Input parameters for Ultravox Realtime generation using a one-off call.

Parameters:
  • api_key – Ultravox API key for authentication.

  • system_prompt – System prompt to guide the model’s behavior. Defaults to None.

  • temperature – Sampling temperature for response generation. Defaults to 0.

  • model – Model identifier to use. Defaults to “fixie-ai/ultravox”.

  • voice – Voice identifier for speech generation. Defaults to None.

  • metadata – Metadata to attach to the call. Default to an empty dict.

  • output_medium – The initial output medium for the agent. Use “text” for text responses or “voice” for audio responses. Defaults to None (voice).

  • max_duration – The maximum duration of the call. Defaults to one hour.

  • extra – Extra parameters to include in the call creation request. Defaults to an empty dict. See the Ultravox API documentation for valid arguments: https://docs.ultravox.ai/api-reference/calls/calls-post

api_key: str
system_prompt: str | None
temperature: float
model: str | None
voice: UUID | None
metadata: dict[str, str]
output_medium: Literal['text', 'voice'] | None
max_duration: timedelta
extra: dict[str, Any]
class pipecat.services.ultravox.llm.JoinUrlInputParams(*, join_url: str)[source]

Bases: BaseModel

Input parameters for joining an existing Ultravox Realtime call via join URL.

Parameters:

join_url – The join URL for the existing Ultravox Realtime call.

join_url: str
class pipecat.services.ultravox.llm.UltravoxRealtimeLLMService(*, params: AgentInputParams | OneShotInputParams | JoinUrlInputParams, settings: UltravoxRealtimeLLMSettings | None = None, one_shot_selected_tools: ToolsSchema | None = None, **kwargs)[source]

Bases: LLMService

Provides access to the Ultravox Realtime API.

This service enables real-time conversations with Ultravox, supporting both text and audio output. It handles voice transcription, streaming audio responses, and tool usage.

Note: Ultravox is an audio-native model, so voice transcriptions are not used by the model and may not always align with its understanding of user input.

Settings

alias of UltravoxRealtimeLLMSettings

__init__(*, params: AgentInputParams | OneShotInputParams | JoinUrlInputParams, settings: UltravoxRealtimeLLMSettings | None = None, one_shot_selected_tools: ToolsSchema | None = None, **kwargs)[source]

Initialize the Ultravox Realtime LLM service.

Parameters:
  • params – Configuration parameters for the model.

  • settings – Ultravox Realtime LLM settings. If provided, the settings values take precedence over default values.

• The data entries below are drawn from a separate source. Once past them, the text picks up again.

lemma aux_splitDots (r : List Char) :
    (splitDots r).headI ++ join' (((splitDots r).tail).filter (fun p => p ≠ [])) = core r := by
  induction r with
  | nil => simp [splitDots, join', core]
  | cons c r' ih =>
    by_cases hc : c = '.'
    · subst hc
      rw [splitDots]
      simp only [if_true]
      rw [core.eq_def]
      cases r' with
      | nil => simp [splitDots, join']
      | cons d r'' =>
        simp only [List.headI, List.tail]
        by_cases hd : d = '.'
        · subst hd
          simp only [if_true]
          rw [← ih]
          rw [splitDots]
          simp
        · simp only [hd, if_false]
          rw [splitDots] at ih ⊢
          simp only [hd, if_false] at ih ⊢
          cases hs : splitDots r'' with
          | nil => exact absurd hs (splitDots_ne_nil r'')
          | cons h2 t2 =>
            rw [hs] at ih
            simp only [List.modifyHead, List.headI, List.tail, List.filter] at ih ⊢
            rw [if_pos trivial]
            rw [← ih]
            simp [join']
    · rw [splitDots]
      simp only [hc, if_false]
      cases hs : splitDots r' with
      | nil => exact absurd hs (splitDots_ne_nil r')
      | cons h2 t2 =>
        rw [hs] at ih
        simp only [List.headI, List.tail] at ih ⊢
        rw [core.eq_def]
        simp [hc, List.modifyHead, ← ih]

lemma join_filter_splitDots (s : List Char) :
    PySem.Chars.join ['.'] ((splitDots s).filter (fun p => p ≠ []))
      = core (s.dropWhile (· == '.')) := by
  induction s with
  | nil => simp [splitDots, PySem.Chars.join, List.intercalate, core]
  | cons c r ih =>
    by_cases hc : c = '.'
    · subst hc
      rw [splitDots]
      simpa using ih
    · rw [splitDots]
      simp only [hc, if_false]
      cases hs : splitDots r with
      | nil => exact absurd hs (splitDots_ne_nil r)
      | cons h2 t2 =>
        rw [List.dropWhile_cons_of_neg (by simp [hc])]
        rw [core.eq_def]
        simp only [hc, if_false]
        have := aux_splitDots r
        rw [hs] at this
        simp only [List.headI, List.tail] at this
        simp only [List.modifyHead, List.filter, ne_eq, List.cons_ne_nil, not_false_iff, decide_true]
        rw [PySem.Chars.join, intercalate_dot_cons]
        rw [← this]
        simp only [List.cons_append]

lemma stripChars_dot (s : List Char) :
    PySem.Chars.stripChars s ['.'] = rs (s.dropWhile (· == '.')) := by
  rw [← rstripDot_eq_rs]
  rw [PySem.Chars.stripChars, rstripDot]
  have h1 : (fun c => List.contains ['.'] c) = (fun c => c == '.') := by
    funext c
    simp only [List.contains, List.elem_cons, List.elem_nil, Bool.or_false]
    cases c == '.' <;> rfl
  rw [h1]

lemma loopA (suf : List Char) : ∀ (pre acc : List Char),
    (PySem.List.pyRange (pre.length : Int) ((pre.length + suf.length : Nat) : Int) 1).foldl
        (bodyA (pre ++ suf)) acc = acc ++ colA suf := by
  induction suf with
  | nil =>
    intro pre acc
    simp [PySem.List.pyRange, colA]
  | cons c rest ih =>
    intro pre acc
    have hlt : (pre.length : Int) < ((pre.length + (c :: rest).length : Nat) : Int) := by
      push_cast [List.length_cons]; omega
    rw [PySem.List.pyRange_one_cons hlt, List.foldl_cons]
    have hget : PySem.List.pyGetD (pre ++ c :: rest) (pre.length : Int) ' ' = c := by
      rw [PySem.List.pyGetD, PySem.List.pyGet?_append_length]
      rfl
    have hget1 : PySem.List.pyGet? (pre ++ c :: rest) ((pre.length : Int) + 1) = rest.head? := by
      have := PySem.List.pyGet?_append_right pre (c :: rest) 1
      simpa [List.head?_eq_getElem?] using this
    have hrange : PySem.List.pyRange ((pre.length : Int) + 1) ((pre.length + (c :: rest).length : Nat) : Int) 1
        = PySem.List.pyRange (((pre ++ [c]).length : Nat) : Int) (((pre ++ [c]).length + rest.length : Nat) : Int) 1 := by
      congr 1 <;> simp <;> omega
    have hnid : pre ++ c :: rest = (pre ++ [c]) ++ rest := by simp
    rw [bodyA, hget, hget1]
    by_cases hcond : c = '.' ∧ rest.head? = some '.'
    · rw [if_pos hcond, hrange, hnid, ih (pre ++ [c]) acc]
      rw [colA]
      rw [if_pos hcond]
      simp
    · rw [if_neg hcond, hrange, hnid, ih (pre ++ [c]) (acc ++ [c])]
      rw [colA]
      rw [if_neg hcond]
      simp

lemma pyGetD_last1 (a : Char) : PySem.List.pyGetD [a] (-1) ' ' = a := by
  simpa using PySem.List.pyGetD_neg_one_append_singleton (xs := []) (x := a) (d := ' ')

lemma pyGetD_last2 (a b : Char) : PySem.List.pyGetD [a, b] (-1) ' ' = b := by
  simpa using PySem.List.pyGetD_neg_one_append_singleton (xs := [a]) (x := b) (d := ' ')

lemma padLoop_eq (s : List Char) (hs : s ≠ []) :
    padLoop s = s ++ List.replicate (3 - s.length) (PySem.List.pyGetD s (-1) ' ') := by
  match s with
  | [a] =>
    rw [padLoop]; simp [pyGetD_last1]
    rw [padLoop]; simp [pyGetD_last2]
    rw [padLoop]; simp [pyGetD_last1, List.replicate]
  | [a, b] =>
    rw [padLoop]; simp [pyGetD_last2]
    rw [padLoop]; simp
  | a :: b :: c :: t =>
    rw [padLoop]
    have : ¬ (a :: b :: c :: t).length < 3 := by simp
    simp [this]


lemma core_shape (l : List Char) :
    core (l.dropWhile (· == '.')) = [] ∨
      ∃ c r, core (l.dropWhile (· == '.')) = c :: r ∧ c ≠ '.' := by
  cases hd : l.dropWhile (· == '.') with
  | nil => left; simp [core]
  | cons c r =>
    right
    have hne : l.dropWhile (· == '.') ≠ [] := by simp [hd]
    have hc0 := List.head_dropWhile_not (· == '.') hne
    simp only [hd, List.head_cons] at hc0
    have hc' : c ≠ '.' := by simpa using hc0
    exact ⟨c, core r, by rw [core.eq_def]; simp [hc'], hc'⟩

lemma solution_eq_alt (new_id : String) : solution new_id = solution_alt new_id := by
  unfold solution solution_alt
  simp only [PySem.List.len_eq]
  set t := (PySem.Chars.lower new_id.toList).filter
      (fun c => !("~!@#$%^&*()=+[{]}:?,<>/".toList).contains c) with ht
  -- A's collapsing loop computes the common normal form
  have hA : (PySem.List.pyRange 0 ((PySem.Chars.stripChars t ['.']).length : Int) 1).foldl
      (bodyA (PySem.Chars.stripChars t ['.'])) [] = core (t.dropWhile (· == '.')) := by
    have := loopA (PySem.Chars.stripChars t ['.']) [] []
    simp only [List.nil_append, List.length_nil, Nat.cast_zero, Nat.zero_add, zero_add] at this
    rw [this, stripChars_dot, colA_rs]
  -- B's split/join computes the same normal form
  have hB : PySem.Chars.join ['.'] ((PySem.Chars.splitOn t ['.']).filter (fun p => p ≠ []))
      = core (t.dropWhile (· == '.')) := by
    rw [splitOn_eq_splitDots, join_filter_splitDots]
  rw [hA, hB]
  rcases core_shape t with hk | ⟨c, r, hk, hc⟩
  · rw [hk]
    simp only [if_pos rfl, List.nil_append]
    norm_num [padLoop_eq]
  · rw [hk]
    simp only [if_neg (List.cons_ne_nil c r)]
    by_cases hlen : ((c :: r).length : Int) > 15
    · rw [if_pos hlen, PySem.List.slice_to _ (by norm_num)]
      have h14 : (15 : Int).toNat = 14 + 1 := rfl
      rw [h14, List.take_succ_cons, rstripDot_eq_rs, rs_cons_ne c _ hc]
      rw [padLoop_eq _ (List.cons_ne_nil _ _)]
    · rw [if_neg hlen, padLoop_eq _ (List.cons_ne_nil _ _)]

-- ===== VERDICT (by name: the statement is the Claim_ definition above) =====
theorem solution_spec : Claim_equal_solution := by
  intro new_id _
  exact solution_eq_alt new_id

  • one_shot_selected_tools – ToolsSchema for tools to use with this call. May only be set with OneShotInputParams.

  • **kwargs – Additional arguments passed to parent LLMService.

can_generate_metrics() bool[source]

Check if the service can generate usage metrics.

Returns:

True if metrics generation is supported.

async start(frame: StartFrame)[source]

Start the service and establish connection.

Parameters:

frame – The start frame.

async stop(frame: EndFrame)[source]

Stop the service and close connections.

Parameters:

frame – The end frame.

async cancel(frame: CancelFrame)[source]

Cancel the service and close connections.

Parameters:

frame – The cancel frame.

async process_frame(frame: Frame, direction: FrameDirection)[source]

Process incoming frames for the Ultravox Realtime service.

Parameters:
  • frame – The frame to process.

  • direction – The frame processing direction.